- Directed by: Susan Seidelman Bob Rafelson Ken Russell Melvin Van Peebles
- Written by: Susan Seidelman Bob Rafelson Ken Russell Melvin Van Peebles
- Produced by: Ronaldo Vasconcellos Jonathan Brett Melvin Van Peebles Noah Golden
- Starring: Mira Sorvino Aida Turturro Sharon Angela Cynda Williams Arliss Howard Kathleen Wilhoite John Toles-Bey Hetty Baynes Simon Shepherd Richard Barboza Laura Lane Dewar Zazee Kim Smith
- Cinematography: Hong Manley Maryse Alberti Igor Sunara Theo van de Sande
- Edited by: Xavier Russell Mona Davis Melvin Van Peebles Michael Elliot
- Music by: Wendy Blackstone Melvin Van Peebles David McHugh
- Distributed by: Trimark Pictures
- Release date: 1996;
- Running time: 103 minutes
- Countries: Germany United States
- Language: English

= Tales of Erotica =

Title card from Vrooom Vroom Vroooom

Tales of Erotica (also known as Erotic Tales) is a 1996 compilation of four erotic short films directed by Ken Russell, Susan Seidelman, Melvin Van Peebles, and Bob Rafelson.

== Shorts featured ==

| Year | Title | Director | Screenplay | Synopsis | Duration |
|---|---|---|---|---|---|
| 1993 | The Insatiable Mrs. Kirsch | Ken Russell | Ken Russell | A beautiful woman (Hetty Baynes) is followed by a stranger (Simon Shepherd) who is lured into her world by the noises he hears coming from her chamber. | 27:00 |
| 1994 | The Dutch Master | Susan Seidelman | Susan Seidelman, Jonathan Brett | Teresa (Mira Sorvino) is a woman fascinated by a young man (Rick Pasqualone) in a Dutch painting that comes to life. She escapes into the living painting to fulfill her secret desires. | 32:00 |
| 1995 | Vrooom Vroom Vroooom | Melvin Van Peebles | Melvin Van Peebles | Leroy (Richard Barboza) saves an elderly woman (Laura Lane) with voodoo powers from being run over by a bus, and receives a motorcycle that transforms into an attractive woman. | 29:00 |
| 1995 | Wet | Bob Rafelson | Bob Rafelson | Bruce Lomann (Arliss Howard) is a hot tub salesman who is seduced after-hours by a beautiful woman named Davida (Cynda Williams) in a hot tub. | 27:00 |

==Legacy==
In 1996, "Erotic Tales: An International Series" began on Westdeutscher Rundfunk (German television). Regina Ziegler, a German producer, with Westdeutscher Rundfunk, under the series title Die schönste Sache der Welt (The Most Beautiful Thing in the World) hopes to continue the series for 69 episodes.
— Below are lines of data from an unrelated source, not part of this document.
-- pv_equiv track=rewrite | github.com/ryanang333/UBSCodingChallenge24 | app.py | find_dodge_instructions
-- ===== SOURCE A (Python) =====
-- def find_dodge_instructions(map_string):
--     lines = map_string.splitlines()
--     player_position = None
--     bullets = []
--
--     # Locate player position and bullets
--     for y, line in enumerate(lines):
--         for x, char in enumerate(line):
--             if char == '*':
--                 player_position = (x, y)
--             elif char in 'udrl':
--                 bullets.append((x, y, char))  # (x, y, direction)
--
--     if player_position is None:
--         return None
--
--     # Possible moves from current player position
--     possible_moves = {
--         'u': (0, -1),
--         'd': (0, 1),
--         'l': (-1, 0),
--         'r': (1, 0)
--     }
--
--     # Check each move and simulate bullet movement
--     safe_moves = []
--     for direction, (dx, dy) in possible_moves.items():
--         new_x = player_position[0] + dx
--         new_y = player_position[1] + dy
--
--         # Check if the move is within map boundaries
--         if 0 <= new_x < len(lines[0]) and 0 <= new_y < len(lines):
--             # Simulate bullet movement and check if the new position is safe
--             if not will_bullet_hit(new_x, new_y, bullets, len(lines), len(lines[0])):
--                 safe_moves.append(direction)
--
--     return safe_moves if safe_moves else None
--
-- def will_bullet_hit(new_x, new_y, bullets, max_y, max_x):
--     # Check if the new position will be hit by any bullet after movement
--     for bullet_x, bullet_y, direction in bullets:
--         # Simulate the next position of the bullet based on its direction
--         if direction == 'u':
--             bullet_y = (bullet_y - 1) % max_y
--         elif direction == 'd':
--             bullet_y = (bullet_y + 1) % max_y
--         elif direction == 'l':
--             bullet_x = (bullet_x - 1) % max_x
--         elif direction == 'r':
--             bullet_x = (bullet_x + 1) % max_x
--
--         # Check if the bullet's new position overlaps with the player's new position
--         if bullet_x == new_x and bullet_y == new_y:
--             return True
--
--     return False
-- ===== SOURCE B (Python) =====
-- def find_dodge_instructions(map_string):
--     lines = map_string.splitlines()
--     max_y = len(lines)
--     max_x = len(lines[0]) if lines else 0
--     player = None
--     hit = set()  # next positions of all bullets, built in one pass
--     for y, line in enumerate(lines):
--         for x, ch in enumerate(line):
--             if ch == '*':
--                 player = (x, y)
--             elif ch == 'u':
--                 hit.add((x, (y - 1) % max_y))
--             elif ch == 'd':
--                 hit.add((x, (y + 1) % max_y))
--             elif ch in 'lr' and max_x:
--                 hit.add(((x + (1 if ch == 'r' else -1)) % max_x, y))
--     if player is None:
--         return None
--     px, py = player
--     safe = [d for d, (nx, ny) in (('u', (px, py - 1)), ('d', (px, py + 1)),
--                                   ('l', (px - 1, py)), ('r', (px + 1, py)))
--             if 0 <= nx < max_x and 0 <= ny < max_y and (nx, ny) not in hit]
--     return safe or None
-- ===== Notes on version B (the rewrite author's own statement) =====
-- stated objective: simpler
-- what changed: B precomputes the set of next bullet positions in the same single map scan that finds the player, so the per-move will_bullet_hit rescan of the bullet list disappears; safe moves are then a comprehension with one set lookup per move.
import Mathlib
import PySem
theorem pvLineStep_snd (l : String) (i : Nat) (pending : List String) (p0 : List String)
    (f0 : PySem.Dict String Int) (k : String) :
    (pending.foldl (fun (p : List String × PySem.Dict String Int) k =>
      if PySem.Str.isIn k l then (p.1, p.2.insert k ((i : Int) + 1)) else (p.1 ++ [k], p.2)) (p0, f0)).2.get? k =
      if k ∈ pending ∧ PySem.Str.isIn k l = true then some ((i : Int) + 1) else f0.get? k := by
  induction pending generalizing p0 f0 with
  | nil => simp
  | cons k0 tl ih =>
    simp only [List.foldl_cons]
    by_cases hk0 : PySem.Str.isIn k0 l = true
    · rw [if_pos hk0, ih]
      by_cases hmem : k ∈ tl ∧ PySem.Str.isIn k l = true
      · rw [if_pos hmem, if_pos ⟨List.mem_cons_of_mem _ hmem.1, hmem.2⟩]
      · rw [if_neg hmem, PySem.Dict.get?_insert]
        by_cases hk : k = k0
        · subst hk
          rw [if_pos rfl, if_pos ⟨List.mem_cons_self, hk0⟩]
        · rw [if_neg hk, if_neg (by
            rintro ⟨hm, hin⟩
            rcases List.mem_cons.mp hm with rfl | hm
            · exact hk rfl
            · exact hmem ⟨hm, hin⟩)]
    · rw [if_neg hk0, ih]
      by_cases hmem : k ∈ tl ∧ PySem.Str.isIn k l = true
      · rw [if_pos hmem, if_pos ⟨List.mem_cons_of_mem _ hmem.1, hmem.2⟩]
      · rw [if_neg hmem, if_neg (by
          rintro ⟨hm, hin⟩
          rcases List.mem_cons.mp hm with rfl | hm
          · exact absurd hin hk0
          · exact hmem ⟨hm, hin⟩)]

theorem pvLinePass_get (lines : List String) (i : Nat) (pending : List String)
    (found : PySem.Dict String Int) (k : String) :
    (pvLinePass lines i pending found).get? k =
      if k ∈ pending then
        match pvFirstIdx k lines with
        | some j => some (((i + j : Nat) : Int) + 1)
        | none => found.get? k
      else found.get? k := by
  induction lines generalizing i pending found with
  | nil =>
    by_cases hm : k ∈ pending
    · rw [if_pos hm]; rfl
    · rw [if_neg hm]; rfl
  | cons l ls ih =>
    rw [pvLinePass]
    by_cases hemp : pending.isEmpty = true
    · rw [if_pos hemp]
      have : pending = [] := List.isEmpty_iff.mp hemp
      subst this
      simp
    · rw [if_neg hemp]
      simp only [pvLineStep_fst, List.nil_append, ih, pvLineStep_snd]
      by_cases hm : k ∈ pending
      · rw [if_pos hm]
        by_cases hin : PySem.Str.isIn k l = true
        · have hin' : PySem.Chars.isIn k.toList l.toList = true := by
            simpa [PySem.Str.isIn] using hin
          have h1 : ¬ k ∈ pending.filter (fun k => !PySem.Str.isIn k l) := by
            simp [List.mem_filter, hin']
          rw [if_neg h1, if_pos ⟨hm, hin⟩]
          simp only [pvFirstIdx, List.findIdx?_cons]
          rw [if_pos hin]
          simp
        · have hin' : PySem.Chars.isIn k.toList l.toList = false := by
            simpa [PySem.Str.isIn] using hin
          have h1 : k ∈ pending.filter (fun k => !PySem.Str.isIn k l) := by
            simp [List.mem_filter, hm, hin']
          rw [if_pos h1, if_neg (by rintro ⟨_, hi⟩; exact hin hi)]
          simp only [pvFirstIdx, List.findIdx?_cons]
          rw [if_neg hin]
          cases hf : List.findIdx? (fun l => PySem.Str.isIn k l) ls with
          | none => rfl
          | some j =>
            simp only [Option.map_some]
            congr 2
            push_cast
            ring
      · have h1 : ¬ k ∈ pending.filter (fun k => !PySem.Str.isIn k l) := by
          simp only [List.mem_filter]
          rintro ⟨hk, _⟩
          exact hm hk
        rw [if_neg hm, if_neg h1, if_neg (by rintro ⟨hk, _⟩; exact hm hk)]

theorem pvMain (table : List (String × String × Int)) (lines : List String)
    (hnd : (table.map (fun e => e.1)).Nodup)
    (hnD : ¬ D_verify_and_update_table table lines)
    (e : String × String × Int) (he : e ∈ table)
    (hln : -(lines.length : Int) < e.2.2) :
    pvValA lines e =
      pvValB (pvFastPass lines (PySem.List.len lines) table).1
        (pvLinePass lines 0 (pvFastPass lines (PySem.List.len lines) table).2 PySem.Dict.empty) e := by
  obtain ⟨k, fp, ln⟩ := e
  simp only at hln
  have hfastiff : (pvFastPass lines (PySem.List.len lines) table).1.contains k = true ↔
      pvFastHit lines (PySem.List.len lines) (k, fp, ln) = true := by
    unfold pvFastPass
    rw [pvFastPass_fst]
    simp only [PySem.Dict.contains_empty, Bool.false_eq_true, false_or]
    constructor
    · rintro ⟨e', he', hk', hh'⟩
      have := pvKeyUnique hnd he he' hk'
      rwa [this] at hh'
    · intro hh
      exact ⟨(k, fp, ln), he, rfl, hh⟩
  have hpendiff : k ∈ (pvFastPass lines (PySem.List.len lines) table).2 ↔
      pvFastHit lines (PySem.List.len lines) (k, fp, ln) = false := by
    unfold pvFastPass
    rw [pvFastPass_snd]
    simp only [List.nil_append, List.mem_map, List.mem_filter]
    constructor
    · rintro ⟨e', ⟨he', hne'⟩, hk'⟩
      have := pvKeyUnique hnd he he' hk'
      rw [this] at hne'
      simpa using hne'
    · intro hh
      exact ⟨(k, fp, ln), ⟨he, by simp only [hh, Bool.not_false]⟩, rfl⟩
  have hfound := pvLinePass_get lines 0 (pvFastPass lines (PySem.List.len lines) table).2 PySem.Dict.empty k
  by_cases hhit : pvFastHit lines (PySem.List.len lines) (k, fp, ln) = true
  · -- fast path: both keep the cached line number
    have hb := hfastiff.mpr hhit
    unfold pvFastHit at hhit
    simp only [Bool.and_eq_true, decide_eq_true_eq] at hhit
    obtain ⟨⟨h1, h2⟩, h3⟩ := hhit
    rw [PySem.List.len_eq] at h2
    unfold pvValA pvValB
    rw [if_pos hb]
    simp only
    rw [if_pos (by rw [PySem.List.len_eq]; exact h2)]
    cases hg : PySem.List.pyGet? lines (ln - 1) with
    | none =>
      exfalso
      have := (PySem.List.pyGet?_eq_none_iff lines (ln - 1)).mp hg
      apply this
      simp only [PySem.Raise.InRange]
      omega
    | some l =>
      dsimp only
      have hgd : PySem.List.pyGetD lines (ln - 1) "" = l := by
        rw [show PySem.List.pyGetD lines (ln - 1) "" = (PySem.List.pyGet? lines (ln - 1)).getD "" from rfl, hg]
        rfl
      rw [hgd] at h3
      rw [if_pos h3]
  · -- search path: both record the first matching line (or drop the key)
    have hb : (pvFastPass lines (PySem.List.len lines) table).1.contains k = false :=
      Bool.not_eq_true _ |>.mp (fun hc => hhit (hfastiff.mp hc))
    have hp : k ∈ (pvFastPass lines (PySem.List.len lines) table).2 :=
      hpendiff.mpr (Bool.not_eq_true _ |>.mp hhit)
    unfold pvValB
    simp only
    rw [if_neg (by intro hc; rw [hc] at hb; exact absurd hb (by decide)), hfound, if_pos hp]
    unfold pvValA
    simp only
    have hsearch : (pvSearchA k lines 0).map (fun j => (fp, j)) =
        (match pvFirstIdx k lines with
          | some j => some ((((0 : Nat) + j : Nat) : Int) + 1)
          | none => PySem.Dict.empty.get? k).map (fun j => (fp, j)) := by
      rw [pvSearchA_eq]
      cases pvFirstIdx k lines with
      | none => simp [PySem.Dict.get?_empty]
      | some j => rfl
    by_cases h1 : ln ≤ PySem.List.len lines
    · rw [if_pos h1]
      rw [PySem.List.len_eq] at h1
      cases hg : PySem.List.pyGet? lines (ln - 1) with
      | none =>
        exfalso
        have := (PySem.List.pyGet?_eq_none_iff lines (ln - 1)).mp hg
        apply this
        simp only [PySem.Raise.InRange]
        omega
      | some l =>
        dsimp only
        have hgd : PySem.List.pyGetD lines (ln - 1) "" = l := by
          rw [show PySem.List.pyGetD lines (ln - 1) "" = (PySem.List.pyGet? lines (ln - 1)).getD "" from rfl, hg]
          rfl
        have hisIn : PySem.Str.isIn k l = false := by
          rcases Bool.eq_false_or_eq_true (PySem.Str.isIn k l) with h | h
          swap
          · exact h
          · exfalso
            by_cases h2 : 1 ≤ ln
            · exact hhit (by
                unfold pvFastHit
                simp only [Bool.and_eq_true, decide_eq_true_eq]
                exact ⟨⟨h2, by rw [PySem.List.len_eq]; exact h1⟩, by show PySem.Str.isIn k (PySem.List.pyGetD lines (ln - 1) "") = true; rw [hgd]; exact h⟩)
            · exact hnD ⟨(k, fp, ln), he,
                show -(lines.length : Int) < ln from hln,
                show ln ≤ 0 by omega,
                show PySem.Str.isIn k (PySem.List.pyGetD lines (ln - 1) "") = true from by rw [hgd]; exact h⟩
        rw [if_neg (by intro hc; rw [hc] at hisIn; exact absurd hisIn (by decide))]
        exact hsearch
    · rw [if_neg h1]
      exact hsearch

-- ===== VERDICT (by name: the statement is the Claim_ definition above) =====
theorem verify_and_update_table_spec : Claim_unchanged_verify_and_update_table := by
  intro table lines _hdom hpre hnD
  rw [pvA_eq, pvB_eq]
  have hfold : ∀ acc : PySem.Dict String (String × Int),
      table.foldl (fun acc e => match pvValA lines e with
        | some v => acc.insert e.1 v
        | none => acc) acc =
      table.foldl (fun acc e => match pvValB (pvFastPass lines (PySem.List.len lines) table).1
          (pvLinePass lines 0 (pvFastPass lines (PySem.List.len lines) table).2 PySem.Dict.empty) e with
        | some v => acc.insert e.1 v
        | none => acc) acc := by
    intro acc
    apply List.foldl_ext
    intro acc' e he
    rw [pvMain table lines hpre.1 hnD e he (hpre.2 e he)]
  rw [hfold]

theorem verify_and_update_table_changed : Claim_changed_verify_and_update_table := by
  unfold Claim_changed_verify_and_update_table; decide
-- the grouped entries of one player key produce the same line streamed or reduced in bulk
lemma emit_eq_es (k : String) (es : List (String × String × String)) (hne : es ≠ []) :
    (("Player ID: " ++ if (k == "(no player id)" || k == "N/A") then "N/A" else k) ++ ", Status: " ++
        (es.getD 0 ("", "", "")).1 ++ ", Provider Status: " ++ (es.getD 0 ("", "", "")).2.1 ++ ", " ++
        (if (List.filter (fun t => t != "") (List.map (fun e => PySem.Str.strip e.2.2) es)).isEmpty then
          "Time range: —"
        else if ((List.filter (fun t => t != "") (List.map (fun e => PySem.Str.strip e.2.2) es)).length == 1) then
          "Time range: from " ++
            (List.filter (fun t => t != "") (List.map (fun e => PySem.Str.strip e.2.2) es)).getD 0 "" ++
            " to " ++ (List.filter (fun t => t != "") (List.map (fun e => PySem.Str.strip e.2.2) es)).getD 0 ""
        else
          "Time range: from " ++
            (PySem.List.min? (List.filter (fun t => t != "") (List.map (fun e => PySem.Str.strip e.2.2) es)) (fun t => t)).getD "" ++
            " to " ++
            (PySem.List.max? (List.filter (fun t => t != "") (List.map (fun e => PySem.Str.strip e.2.2) es)) (fun t => t)).getD "") ++
        ", Count: " ++ PySem.Int.toStr (es.length : Int))
    = (("Player ID: " ++ if (k == "(no player id)" || k == "N/A") then "N/A" else k) ++ ", Status: " ++
        ((pvFoldEs es).getD default).st0 ++ ", Provider Status: " ++ ((pvFoldEs es).getD default).pv0 ++ ", " ++
        (if ((pvFoldEs es).getD default).saw then
          "Time range: from " ++ ((pvFoldEs es).getD default).tmin ++ " to " ++ ((pvFoldEs es).getD default).tmax
        else "Time range: —") ++
        ", Count: " ++ PySem.Int.toStr ((pvFoldEs es).getD default).cnt) := by
  obtain ⟨e, ts, rfl⟩ := List.exists_cons_of_ne_nil hne
  have hfold : pvFoldEs (e :: ts) = some (ts.foldl pvStepU (pvUpd none e.1 e.2.1 e.2.2)) := by
    rw [pvFoldEs, List.foldl_cons, foldl_some]
  rw [hfold]
  simp only [Option.getD_some]
  obtain ⟨ha1, ha2, ha3, ha4⟩ := pvUpd_none e.1 e.2.1 e.2.2
  obtain ⟨hg1, hg2, hg3, hg4⟩ := foldl_stepU_fields (pvUpd none e.1 e.2.1 e.2.2) ts
  set r := ts.foldl pvStepU (pvUpd none e.1 e.2.1 e.2.2) with hr
  -- the time triple of the stream over all entries is the fold over the nonempty stripped times
  have htr : (r.tmin, r.tmax, r.saw)
      = (List.filter (fun t => t != "") (List.map (fun e => PySem.Str.strip e.2.2) (e :: ts))).foldl
          pvTimeStep ("", "", false) := by
    rw [hg4, ha4]
    have hmapfold : ∀ (init : String × String × Bool) (l : List (String × String × String)),
        l.foldl (fun tr e => if PySem.Str.strip e.2.2 != "" then pvTimeStep tr (PySem.Str.strip e.2.2) else tr) init
        = (List.filter (fun t => t != "") (List.map (fun e => PySem.Str.strip e.2.2) l)).foldl pvTimeStep init := by
      intro init l
      rw [← PySem.List.foldl_if_eq_foldl_filter (fun t => t != "") pvTimeStep, List.foldl_map]
    rw [hmapfold, List.map_cons, List.filter_cons]
    by_cases he : PySem.Str.strip e.2.2 != ""
    · simp only [he, if_pos, List.foldl_cons]
    · simp only [he, Bool.false_eq_true, if_false]
  have hst : r.st0 = e.1 := by rw [hg1, ha1]
  have hpv : r.pv0 = e.2.1 := by rw [hg2, ha2]
  have hcnt : PySem.Int.toStr ((e :: ts).length : Int) = PySem.Int.toStr r.cnt := by
    refine congrArg PySem.Int.toStr ?_
    rw [hg3, ha3]
    simp only [List.length_cons]
    push_cast
    ring
  rw [hcnt, hst, hpv]
  refine congrArg₂ (· ++ ·) (congrArg₂ (· ++ ·) ?_ rfl) rfl
  refine congrArg₂ (· ++ ·) rfl ?_
  -- the time strings agree, by cases on the nonempty stripped times
  rcases hti : List.filter (fun t => t != "") (List.map (fun e => PySem.Str.strip e.2.2) (e :: ts)) with _ | ⟨t, rest⟩
  · rw [hti] at htr
    have hsaw : r.saw = false := congrArg (fun p => p.2.2) htr
    rw [hti, hsaw]
    rfl
  · rw [hti] at htr
    have hstep : (t :: rest).foldl pvTimeStep ("", "", false) = (rest.foldl min t, rest.foldl max t, true) := by
      rw [List.foldl_cons]
      rw [show pvTimeStep ("", "", false) t = (t, t, true) from rfl, timeStep_true]
    rw [hstep] at htr
    have hsaw : r.saw = true := congrArg (fun p => p.2.2) htr
    have hmin : r.tmin = rest.foldl min t := congrArg (fun p => p.1) htr
    have hmax : r.tmax = rest.foldl max t := congrArg (fun p => p.2.1) htr
    rw [hti, hsaw, hmin, hmax]
    rcases rest with _ | ⟨t2, rest'⟩
    · rfl
    · have hlen : (((t :: t2 :: rest').length == 1)) = false := by
        refine beq_eq_false_iff_ne.mpr ?_
        simp
      rw [if_neg (by simp), hlen]
      simp only [Bool.false_eq_true, if_false, if_true]
      rw [PySem.List.min?_id_cons, PySem.List.max?_id_cons]
      rfl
In 2001, The Museum of Modern Art presented 24 of the half-hour films.

In 2004, the series consisted of 10 programs running approximately 90 minutes each, that played in Chicago. This series included the film shorts by the directors: Susan Seidelman, Ken Russell, Bob Rafelson and Melvin Van Peebles.

By 2016, a four-DVD set of 30 Short Films was released by Umbrella Entertainment and distributed in Australia by Special Broadcasting Service.